Stored items:

┌──

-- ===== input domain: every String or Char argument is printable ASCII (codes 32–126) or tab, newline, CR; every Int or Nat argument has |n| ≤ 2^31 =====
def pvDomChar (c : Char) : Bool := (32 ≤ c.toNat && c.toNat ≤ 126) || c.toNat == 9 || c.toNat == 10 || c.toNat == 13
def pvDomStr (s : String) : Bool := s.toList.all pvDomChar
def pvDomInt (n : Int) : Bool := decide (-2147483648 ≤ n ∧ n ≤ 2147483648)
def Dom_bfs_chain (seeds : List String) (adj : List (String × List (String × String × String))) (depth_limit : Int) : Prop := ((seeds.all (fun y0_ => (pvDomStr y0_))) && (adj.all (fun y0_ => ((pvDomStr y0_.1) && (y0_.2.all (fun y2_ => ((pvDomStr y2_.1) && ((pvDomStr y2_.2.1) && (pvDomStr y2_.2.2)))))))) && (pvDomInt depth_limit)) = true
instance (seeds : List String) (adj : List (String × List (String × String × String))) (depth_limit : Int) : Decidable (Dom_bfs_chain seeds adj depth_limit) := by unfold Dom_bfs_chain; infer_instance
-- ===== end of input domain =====

-- B replaces A's (node, depth) deque and per-neighbor visited-dict updates by staged
-- wavefront passes (generate all candidates of a level, then a first-occurrence dedup pass)
-- accumulating an ordered pair list turned into a dict at the end: a different
-- decomposition, same asymptotic cost.

-- ===== PORT A =====
-- value stored per node: (depth, parent, edge_type)
abbrev pvV : Type := Int × Option String × Option String

def pvSkipA (s : String) : Bool :=
  PySem.Str.startswith s "pkg:" || PySem.Str.startswith s "proto:" ||
  PySem.Str.startswith s "workflow:" || PySem.Str.startswith s "msg:" ||
  PySem.Str.startswith s "svc:" || PySem.Str.startswith s "route:"

-- the inner 'for neighbor, etype, _detail in adj.get(node, [])' loop of A
def pvInnerA (node : String) (depth : Int) (nbrs : List (String × String × String))
    (st : PySem.Dict String pvV × List (String × Int)) :
    PySem.Dict String pvV × List (String × Int) :=
  nbrs.foldl (fun st nb =>
    if pvSkipA nb.1 then st
    else if st.1.contains nb.1 then st
    else (st.1.insert nb.1 (depth + 1, some node, some nb.2.1), st.2 ++ [(nb.1, depth + 1)])) st

-- the 'while queue' loop of A; fuel is a totality guard only (pvFuel is always enough,
-- proved below), each pop consumes one unit
def pvLoopA (adj : List (String × List (String × String × String))) (limit : Int) :
    Nat → PySem.Dict String pvV → List (String × Int) → PySem.Dict String pvV
  | _, v, [] => v
  | 0, v, _ => v
  | fuel + 1, v, (node, depth) :: rest =>
      if limit ≤ depth then pvLoopA adj limit fuel v rest
      else
        let st := pvInnerA node depth (PySem.Dict.getD (PySem.Dict.mk adj) node []) (v, rest)
        pvLoopA adj limit fuel st.1 st.2

def pvFuel (seeds : List String) (adj : List (String × List (String × String × String))) : Nat :=
  seeds.length + (adj.flatMap (fun p => p.2)).length

def bfs_chain (seeds : List String) (adj : List (String × List (String × String × String))) (depth_limit : Int) : List (String × Int × Option String × Option String) :=
  -- 'for s in seeds: visited[s] = (0, None, None); queue.append((s, 0))'
  let st0 := seeds.foldl
    (fun (st : PySem.Dict String pvV × List (String × Int)) s =>
      (st.1.insert s (0, none, none), st.2 ++ [(s, (0 : Int))]))
    (PySem.Dict.empty, [])
  (pvLoopA adj depth_limit (pvFuel seeds adj) st0.1 st0.2).items

-- ===== PORT B =====
def pvSkipB (s : String) : Bool :=
  PySem.Str.startswith s "pkg:" || PySem.Str.startswith s "proto:" ||
  PySem.Str.startswith s "workflow:" || PySem.Str.startswith s "msg:" ||
  PySem.Str.startswith s "svc:" || PySem.Str.startswith s "route:"

-- B's helper 'first_occurrences(pairs, known)': loop over pairs keeping the first pair per
-- unknown key; 'known | {key}' is PySem.Set.union known [key]
def pvFirstOcc (pairs : List (String × pvV)) (known : PySem.Set String) :
    List (String × pvV) × PySem.Set String :=
  let st := pairs.foldl
    (fun (st : PySem.Set String × List (String × pvV)) p =>
      if PySem.Set.contains st.1 p.1 then st
      else (PySem.Set.union st.1 [p.1], st.2 ++ [p]))
    (known, [])
  (st.2, st.1)

-- B's 'candidates' comprehension for one wave at the given depth
def pvCand (adj : List (String × List (String × String × String)))
    (wave : List (String × pvV)) (d : Int) : List (String × pvV) :=
  wave.flatMap (fun e =>
    ((PySem.Dict.getD (PySem.Dict.mk adj) e.1 []).filter (fun t => !pvSkipB t.1)).map
      (fun t => (t.1, (d + 1, some e.1, some t.2.1))))

-- B's 'while wave and depth < depth_limit' loop: the Nat counter is the number of depth
-- steps still allowed ((depth_limit - depth).toNat), d the current depth
def pvWaveLoop (adj : List (String × List (String × String × String))) :
    Nat → List (String × pvV) → PySem.Set String → Int → List (String × pvV)
  | 0, _, _, _ => []
  | k + 1, wave, known, d =>
      if wave.isEmpty then []
      else
        let st := pvFirstOcc (pvCand adj wave d) known
        st.1 ++ pvWaveLoop adj k st.1 st.2 (d + 1)

def bfs_chain_alt (seeds : List String) (adj : List (String × List (String × String × String))) (depth_limit : Int) : List (String × Int × Option String × Option String) :=
  -- 'items, known = first_occurrences([(s, (0, None, None)) for s in seeds], frozenset())'
  let st0 := pvFirstOcc (seeds.map (fun s => (s, ((0 : Int), none, none)))) PySem.Set.empty
  let items := st0.1 ++ pvWaveLoop adj depth_limit.toNat st0.1 st0.2 0
  -- 'return dict(items)'
  (items.foldl (fun (d : PySem.Dict String pvV) p => d.insert p.1 p.2) PySem.Dict.empty).items

-- ===== PRECONDITION & SPEC =====
def Spec_bfs_chain (seeds : List String) (adj : List (String × List (String × String × String))) (depth_limit : Int) (out : List (String × Int × Option String × Option String)) : Prop := out = bfs_chain_alt seeds adj depth_limit
instance (seeds : List String) (adj : List (String × List (String × String × String))) (depth_limit : Int) (out : List (String × Int × Option String × Option String)) : Decidable (Spec_bfs_chain seeds adj depth_limit out) := by unfold Spec_bfs_chain; infer_instance

-- ===== CLAIM (what is proved, stated in full; the proofs are below) =====
def Claim_equal_bfs_chain : Prop := ∀ (seeds : List String) (adj : List (String × List (String × String × String))) (depth_limit : Int), Dom_bfs_chain seeds adj depth_limit → Spec_bfs_chain seeds adj depth_limit (bfs_chain seeds adj depth_limit)

-- ===== LEMMAS AND PROOFS =====

theorem pvSkip_eq (s : String) : pvSkipA s = pvSkipB s := rfl

-- generic: a fold over a (state, accumulator-list) pair whose step only APPENDS to the
-- list (and whose effect does not depend on the list) splits off the accumulator
theorem foldl_pair_shift {α β γ : Type} (f : (γ × List β) → α → (γ × List β))
    (hf : ∀ v q a, f (v, q) a = ((f (v, []) a).1, q ++ (f (v, []) a).2)) :
    ∀ (l : List α) (v : γ) (q : List β),
    l.foldl f (v, q) = ((l.foldl f (v, [])).1, q ++ (l.foldl f (v, [])).2) := by
  intro l
  induction l with
  | nil => intro v q; simp
  | cons a l ih =>
    intro v q
    simp only [List.foldl_cons]
    rcases hfa : f (v, []) a with ⟨c, e⟩
    rw [hf v q a, hfa]
    rw [ih c (q ++ e), ih c e]
    simp [List.append_assoc]

-- proof-side intermediate: the level-synchronous form of A's search (dict + key frontier)
def pvInnerB (node : String) (depth : Int) (nbrs : List (String × String × String))
    (st : PySem.Dict String pvV × List String) :
    PySem.Dict String pvV × List String :=
  nbrs.foldl (fun st nb =>
    if pvSkipB nb.1 then st
    else if st.1.contains nb.1 then st
    else (st.1.insert nb.1 (depth + 1, some node, some nb.2.1), st.2 ++ [nb.1])) st

def pvExpand (adj : List (String × List (String × String × String)))
    (v : PySem.Dict String pvV) (F : List String) (d : Int) :
    PySem.Dict String pvV × List String :=
  F.foldl (fun st node => pvInnerB node d (PySem.Dict.getD (PySem.Dict.mk adj) node []) st) (v, [])

def pvLevels (adj : List (String × List (String × String × String))) :
    Nat → PySem.Dict String pvV → List String → Int → PySem.Dict String pvV
  | 0, v, _, _ => v
  | k + 1, v, F, d =>
      if F.isEmpty then v
      else
        let st := pvExpand adj v F d
        pvLevels adj k st.1 st.2 (d + 1)

-- the distinct candidate nodes that can ever be newly visited
def pvU (adj : List (String × List (String × String × String))) : List String :=
  ((adj.flatMap (fun p => p.2)).map (fun t => t.1)).dedup

-- how many candidates are still unvisited
def pvSlack (adj : List (String × List (String × String × String)))
    (v : PySem.Dict String pvV) : Nat :=
  (pvU adj).countP (fun x => !(v.contains x))

theorem pvLoopA_nil (adj : List (String × List (String × String × String))) (limit : Int)
    (fuel : Nat) (v : PySem.Dict String pvV) : pvLoopA adj limit fuel v [] = v := by
  cases fuel <;> rfl

-- L1: A's inner fold only appends to the queue; the appended part is independent of it
theorem pvInnerA_shift (node : String) (depth : Int)
    (nbrs : List (String × String × String)) (v : PySem.Dict String pvV)
    (q : List (String × Int)) :
    pvInnerA node depth nbrs (v, q)
      = ((pvInnerA node depth nbrs (v, [])).1, q ++ (pvInnerA node depth nbrs (v, [])).2) := by
  exact foldl_pair_shift _ (by intro v q a; dsimp only; split_ifs <;> simp) nbrs v q

-- L2: same for the level-synchronous inner fold
theorem pvInnerB_shift (node : String) (depth : Int)
    (nbrs : List (String × String × String)) (v : PySem.Dict String pvV)
    (q : List String) :
    pvInnerB node depth nbrs (v, q)
      = ((pvInnerB node depth nbrs (v, [])).1, q ++ (pvInnerB node depth nbrs (v, [])).2) := by
  exact foldl_pair_shift _ (by intro v q a; dsimp only; split_ifs <;> simp) nbrs v q

-- L3: A's inner fold is the level-synchronous one with depths attached
theorem pvInnerAB (node : String) (depth : Int)
    (nbrs : List (String × String × String)) (v : PySem.Dict String pvV) :
    pvInnerA node depth nbrs (v, [])
      = ((pvInnerB node depth nbrs (v, [])).1,
         (pvInnerB node depth nbrs (v, [])).2.map (fun x => (x, depth + 1))) := by
  induction nbrs generalizing v with
  | nil => simp [pvInnerA, pvInnerB]
  | cons nb rest ih =>
    have stepA : ∀ st, pvInnerA node depth (nb :: rest) st
        = pvInnerA node depth rest
            (if pvSkipA nb.1 then st else if st.1.contains nb.1 then st
             else (st.1.insert nb.1 (depth + 1, some node, some nb.2.1), st.2 ++ [(nb.1, depth + 1)])) := by
      intro st
      simp only [pvInnerA, List.foldl_cons]
    have stepB : ∀ st, pvInnerB node depth (nb :: rest) st
        = pvInnerB node depth rest
            (if pvSkipB nb.1 then st else if st.1.contains nb.1 then st
             else (st.1.insert nb.1 (depth + 1, some node, some nb.2.1), st.2 ++ [nb.1])) := by
      intro st
      simp only [pvInnerB, List.foldl_cons]
    rw [stepA, stepB, ← pvSkip_eq]
    by_cases h1 : pvSkipA nb.1
    · simp only [if_pos h1]; exact ih v
    · by_cases h2 : v.contains nb.1
      · simp only [if_neg h1, if_pos h2]; exact ih v
      · simp only [if_neg h1, if_neg h2]
        rw [pvInnerA_shift, pvInnerB_shift, ih]
        simp

-- L4: the level fold only appends to next_frontier
theorem pvExpandFold_shift (adj : List (String × List (String × String × String)))
    (d : Int) (F : List String) (v : PySem.Dict String pvV) (acc : List String) :
    F.foldl (fun st node => pvInnerB node d (PySem.Dict.getD (PySem.Dict.mk adj) node []) st) (v, acc)
      = ((pvExpand adj v F d).1, acc ++ (pvExpand adj v F d).2) := by
  exact foldl_pair_shift _ (fun v q a => pvInnerB_shift a d _ v q) F v acc

-- L5: processing one whole level of A's queue = expanding the level then continuing
theorem pvLoopA_level (adj : List (String × List (String × String × String))) (limit : Int)
    (d : Int) (hd : d < limit) :
    ∀ (F1 : List String) (fuel : Nat) (v : PySem.Dict String pvV) (F2 : List String),
    pvLoopA adj limit (F1.length + fuel) v
        (F1.map (fun s => (s, d)) ++ F2.map (fun s => (s, d + 1)))
      = pvLoopA adj limit fuel
          (F1.foldl (fun st node => pvInnerB node d (PySem.Dict.getD (PySem.Dict.mk adj) node []) st) (v, F2)).1
          ((F1.foldl (fun st node => pvInnerB node d (PySem.Dict.getD (PySem.Dict.mk adj) node []) st) (v, F2)).2.map (fun s => (s, d + 1))) := by
  intro F1
  induction F1 with
  | nil => intro fuel v F2; simp
  | cons n F1 ih =>
    intro fuel v F2
    have hlen : (n :: F1).length + fuel = (F1.length + fuel) + 1 := by
      simp [List.length_cons]; omega
    rw [hlen]
    simp only [List.map_cons, List.cons_append, List.foldl_cons]
    rw [show pvLoopA adj limit ((F1.length + fuel) + 1) v
          ((n, d) :: (F1.map (fun s => (s, d)) ++ F2.map (fun s => (s, d + 1))))
        = if limit ≤ d then pvLoopA adj limit (F1.length + fuel) v
              (F1.map (fun s => (s, d)) ++ F2.map (fun s => (s, d + 1)))
          else
            pvLoopA adj limit (F1.length + fuel)
              (pvInnerA n d (PySem.Dict.getD (PySem.Dict.mk adj) n [])
                 (v, F1.map (fun s => (s, d)) ++ F2.map (fun s => (s, d + 1)))).1
              (pvInnerA n d (PySem.Dict.getD (PySem.Dict.mk adj) n [])
                 (v, F1.map (fun s => (s, d)) ++ F2.map (fun s => (s, d + 1)))).2
        from rfl]
    rw [if_neg (not_le.mpr hd)]
    rw [pvInnerA_shift, pvInnerAB]
    rw [pvInnerB_shift n d _ v F2]
    have hq : (F1.map (fun s => (s, d)) ++ F2.map (fun s => (s, d + 1)))
          ++ ((pvInnerB n d (PySem.Dict.getD (PySem.Dict.mk adj) n []) (v, [])).2.map (fun x => (x, d + 1)))
        = F1.map (fun s => (s, d))
          ++ (F2 ++ (pvInnerB n d (PySem.Dict.getD (PySem.Dict.mk adj) n []) (v, [])).2).map (fun s => (s, d + 1)) := by
      simp [List.append_assoc]
    simp only [hq]
    exact ih fuel _ _
-- ----- A-side: the inner for-loop -----
theorem foldlA_spec (gens : List (Int × Int × Int × Int)) (a : Int × Int × Int × Int)
    (ha : Reach gens a) (hag : goodP a) :
    ∀ (gs : List (Int × Int × Int × Int))
      (seen : PySem.Set (Int × Int × Int × Int)) (q : List (Int × Int × Int × Int)),
      (∀ g ∈ gs, g ∈ gens) →
      seen.Nodup → q.Nodup → (∀ x ∈ q, x ∈ seen) →
      (∀ x ∈ seen, Reach gens x) → (∀ x ∈ seen, goodP x) →
      ((gs.foldl (stepA a) (seen, q)).1.Nodup ∧
       (gs.foldl (stepA a) (seen, q)).2.Nodup ∧
       (∀ x ∈ (gs.foldl (stepA a) (seen, q)).2, x ∈ (gs.foldl (stepA a) (seen, q)).1) ∧
       (∀ x ∈ (gs.foldl (stepA a) (seen, q)).1, Reach gens x) ∧
       (∀ x ∈ (gs.foldl (stepA a) (seen, q)).1, goodP x) ∧
       (∀ x ∈ seen, x ∈ (gs.foldl (stepA a) (seen, q)).1) ∧
       (∀ x ∈ (gs.foldl (stepA a) (seen, q)).1, x ∉ (gs.foldl (stepA a) (seen, q)).2 → x ∈ seen ∧ x ∉ q) ∧
       (∀ g ∈ gs, permCompose a g ∈ (gs.foldl (stepA a) (seen, q)).1) ∧
       (gs.foldl (stepA a) (seen, q)).1.length + q.length = seen.length + (gs.foldl (stepA a) (seen, q)).2.length) := by
  intro gs
  induction gs with
  | nil =>
    intro seen q hgs hsn hqn hqs hr hg
    simp only [List.foldl_nil]
    refine ⟨hsn, hqn, hqs, hr, hg, fun x hx => hx,
      fun x hx hnx => ⟨hx, hnx⟩, ?_, ?_⟩ <;> simp
  | cons g gs ih =>
    intro seen q hgs hsn hqn hqs hr hg
    have hggens : g ∈ gens := hgs g List.mem_cons_self
    by_cases hb : permCompose a g ∈ seen
    · have hstep : stepA a (seen, q) g = (seen, q) := by
        simp only [stepA]
        rw [if_pos]
        exact (PySem.Set.contains_iff _ _).mpr hb
      rw [List.foldl_cons, hstep]
      obtain ⟨c1, c2, c3, c4, c5, c6, c7, c8, c9⟩ :=
        ih seen q (fun g' hg' => hgs g' (List.mem_cons_of_mem _ hg')) hsn hqn hqs hr hg
      refine ⟨c1, c2, c3, c4, c5, c6, c7, ?_, c9⟩
      intro g' hg'
      rcases List.mem_cons.mp hg' with rfl | hg'
      · exact c6 _ hb
      · exact c8 g' hg'
    · have hstep : stepA a (seen, q) g =
          (PySem.Set.add seen (permCompose a g), permCompose a g :: q) := by
        simp only [stepA]
        rw [if_neg]
        intro h
        exact hb ((PySem.Set.contains_iff _ _).mp h)
      rw [List.foldl_cons, hstep]
      have hbq : permCompose a g ∉ q := fun h => hb (hqs _ h)
      have hsn' : (PySem.Set.add seen (permCompose a g)).Nodup :=
        PySem.Set.nodup_add _ _ hsn
      have hqn' : (permCompose a g :: q).Nodup := List.nodup_cons.mpr ⟨hbq, hqn⟩
      have hqs' : ∀ x ∈ permCompose a g :: q, x ∈ PySem.Set.add seen (permCompose a g) := by
        intro x hx
        rcases List.mem_cons.mp hx with rfl | hx
        · exact (PySem.Set.mem_add _ _ _).mpr (Or.inr rfl)
        · exact (PySem.Set.mem_add _ _ _).mpr (Or.inl (hqs _ hx))
      have hr' : ∀ x ∈ PySem.Set.add seen (permCompose a g), Reach gens x := by
        intro x hx
        rcases (PySem.Set.mem_add _ _ _).mp hx with hx | rfl
        · exact hr _ hx
        · exact Reach.step ha hggens
      have hg' : ∀ x ∈ PySem.Set.add seen (permCompose a g), goodP x := by
        intro x hx
        rcases (PySem.Set.mem_add _ _ _).mp hx with hx | rfl
        · exact hg _ hx
        · exact goodP_compose hag
      obtain ⟨c1, c2, c3, c4, c5, c6, c7, c8, c9⟩ :=
        ih (PySem.Set.add seen (permCompose a g)) (permCompose a g :: q)
          (fun g' hg' => hgs g' (List.mem_cons_of_mem _ hg')) hsn' hqn' hqs' hr' hg'
      refine ⟨c1, c2, c3, c4, c5, ?_, ?_, ?_, ?_⟩
      · intro x hx
        exact c6 _ ((PySem.Set.mem_add _ _ _).mpr (Or.inl hx))
      · intro x hx hnx
        obtain ⟨hx', hnq'⟩ := c7 x hx hnx
        rcases (PySem.Set.mem_add _ _ _).mp hx' with hx'' | rfl
        · exact ⟨hx'', fun h => hnq' (List.mem_cons_of_mem _ h)⟩
        · exact absurd List.mem_cons_self hnq'
      · intro g' hg'
        rcases List.mem_cons.mp hg' with rfl | hg'
        · exact c6 _ ((PySem.Set.mem_add _ _ _).mpr (Or.inr rfl))
        · exact c8 g' hg'
      · have hlen : (PySem.Set.add seen (permCompose a g)).length = seen.length + 1 :=
          length_add_of_not_mem hb
        simp only [List.length_cons] at c9
        omega

-- ----- A-side: the while-loop -----
theorem loopA_spec (gens : List (Int × Int × Int × Int)) :
    ∀ (f : Nat) (seen : PySem.Set (Int × Int × Int × Int)) (q : List (Int × Int × Int × Int)),
      seen.Nodup → q.Nodup → (∀ x ∈ q, x ∈ seen) → permId ∈ seen →
      (∀ x ∈ seen, Reach gens x) → (∀ x ∈ seen, goodP x) →
      (∀ x ∈ seen, x ∉ q → ∀ g ∈ gens, permCompose x g ∈ seen) →
      q.length + 256 ≤ f + seen.length →
      ((loopA gens f seen q).Nodup ∧
       (∀ x, x ∈ loopA gens f seen q ↔ Reach gens x) ∧
       (∀ x ∈ loopA gens f seen q, goodP x)) := by
  intro f
  induction f with
  | zero =>
    intro seen q hsn hqn hqs hid hr hg hcl hfuel
    have hle := length_le_256 hsn hg
    have hq0 : q = [] := List.length_eq_zero_iff.mp (by omega)
    subst hq0
    have hclosed : ∀ x ∈ seen, ∀ g ∈ gens, permCompose x g ∈ seen :=
      fun x hx => hcl x hx (List.not_mem_nil)
    exact ⟨hsn, fun x => ⟨hr x, reach_mem hid hclosed x⟩, hg⟩
  | succ f ih =>
    intro seen q hsn hqn hqs hid hr hg hcl hfuel
    match q with
    | [] =>
      have hclosed : ∀ x ∈ seen, ∀ g ∈ gens, permCompose x g ∈ seen :=
        fun x hx => hcl x hx (List.not_mem_nil)
      exact ⟨hsn, fun x => ⟨hr x, reach_mem hid hclosed x⟩, hg⟩
    | a :: rest =>
      have haseen : a ∈ seen := hqs a List.mem_cons_self
      have hanr : a ∉ rest := (List.nodup_cons.mp hqn).1
      obtain ⟨c1, c2, c3, c4, c5, c6, c7, c8, c9⟩ :=
        foldlA_spec gens a (hr a haseen) (hg a haseen) gens seen rest
          (fun g hg => hg) hsn (List.nodup_cons.mp hqn).2
          (fun x hx => hqs x (List.mem_cons_of_mem _ hx)) hr hg
      show (loopA gens (f + 1) seen (a :: rest)).Nodup ∧ _
      simp only [loopA]
      apply ih _ _ c1 c2 c3 (c6 _ hid) c4 c5
      · intro x hx hnx g hgg
        obtain ⟨hxseen, hxnr⟩ := c7 x hx hnx
        by_cases hxa : x = a
        · subst hxa; exact c8 g hgg
        · exact c6 _ (hcl x hxseen (by simp [hxa, hxnr]) g hgg)
      · simp only [List.length_cons] at hfuel
        omega

-- ----- B-side -----
theorem mem_roundB {gens : List (Int × Int × Int × Int)}
    {seen : PySem.Set (Int × Int × Int × Int)} {x : Int × Int × Int × Int} :
    x ∈ roundB gens seen ↔ ∃ a ∈ seen, ∃ g ∈ gens, x = permCompose a g := by
  simp only [roundB, PySem.Set.mem_ofList, List.mem_flatMap, List.mem_map]
  constructor
  · rintro ⟨a, ha, g, hg, rfl⟩; exact ⟨a, ha, g, hg, rfl⟩
  · rintro ⟨a, ha, g, hg, rfl⟩; exact ⟨a, ha, g, hg, rfl⟩

theorem loopB_spec (gens : List (Int × Int × Int × Int)) :
    ∀ (f : Nat) (seen : PySem.Set (Int × Int × Int × Int)),
      seen.Nodup → permId ∈ seen →
      (∀ x ∈ seen, Reach gens x) → (∀ x ∈ seen, goodP x) →
      256 < f + seen.length →
      ((loopB gens f seen).Nodup ∧
       (∀ x, x ∈ loopB gens f seen ↔ Reach gens x) ∧
       (∀ x ∈ loopB gens f seen, goodP x)) := by
  intro f
  induction f with
  | zero =>
    intro seen hsn hid hr hg hfuel
    have := length_le_256 hsn hg
    omega
  | succ f ih =>
    intro seen hsn hid hr hg hfuel
    by_cases hsub : PySem.Set.issubset (roundB gens seen) seen = true
    · have hres : loopB gens (f + 1) seen = seen := by
        simp only [loopB, hsub, if_pos]
      rw [hres]
      have hclosed : ∀ x ∈ seen, ∀ g ∈ gens, permCompose x g ∈ seen := by
        intro x hx g hgg
        exact (PySem.Set.issubset_iff _ _).mp hsub _ (mem_roundB.mpr ⟨x, hx, g, hgg, rfl⟩)
      exact ⟨hsn, fun x => ⟨hr x, reach_mem hid hclosed x⟩, hg⟩
    · have hres : loopB gens (f + 1) seen =
          loopB gens f (PySem.Set.update seen (roundB gens seen)) := by
        simp only [loopB, hsub, if_neg, Bool.false_eq_true, not_false_iff]
      rw [hres]
      have hx : ∃ x ∈ roundB gens seen, x ∉ seen := by
        by_contra hcon
        push Not at hcon
        exact hsub ((PySem.Set.issubset_iff _ _).mpr hcon)
      obtain ⟨x, hxr, hxs⟩ := hx
      have hlt := length_lt_update hxr seen hxs
      apply ih _ (PySem.Set.nodup_update _ _ hsn)
        ((PySem.Set.mem_update _ _ _).mpr (Or.inl hid))
      · intro y hy
        rcases (PySem.Set.mem_update _ _ _).mp hy with hy | hy
        · exact hr _ hy
        · obtain ⟨a, hav, g, hgg, rfl⟩ := mem_roundB.mp hy
          exact Reach.step (hr _ hav) hgg
      · intro y hy
        rcases (PySem.Set.mem_update _ _ _).mp hy with hy | hy
        · exact hg _ hy
        · obtain ⟨a, hav, g, hgg, rfl⟩ := mem_roundB.mp hy
          exact goodP_compose (hg _ hav)
      · omega

-- ----- the canonicalization: same set (nodup, same members, components in [0,4)) ⇒ same sorted list -----
theorem sortKey_inj {a b : Int × Int × Int × Int} (hga : goodP a) (hgb : goodP b)
    (h : ((a.1 * 4 + a.2.1) * 4 + a.2.2.1) * 4 + a.2.2.2
       = ((b.1 * 4 + b.2.1) * 4 + b.2.2.1) * 4 + b.2.2.2) : a = b := by
  obtain ⟨a1, a2, a3, a4⟩ := a
  obtain ⟨b1, b2, b3, b4⟩ := b
  obtain ⟨ha1, ha2, ha3, ha4⟩ := hga
  obtain ⟨hb1, hb2, hb3, hb4⟩ := hgb
  simp only at ha1 ha2 ha3 ha4 hb1 hb2 hb3 hb4 h ⊢
  have e1 : a1 = b1 := by omega
  have e2 : a2 = b2 := by omega
  have e3 : a3 = b3 := by omega
  have e4 : a4 = b4 := by omega
  rw [e1, e2, e3, e4]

└──

TASK OBJECTIVE:
Find every line above that contains the word "pvFuel", and return each one.

TASK SOLUTION:
-- the 'while queue' loop of A; fuel is a totality guard only (pvFuel is always enough,
def pvFuel (seeds : List String) (adj : List (String × List (String × String × String))) : Nat :=
  (pvLoopA adj depth_limit (pvFuel seeds adj) st0.1 st0.2).items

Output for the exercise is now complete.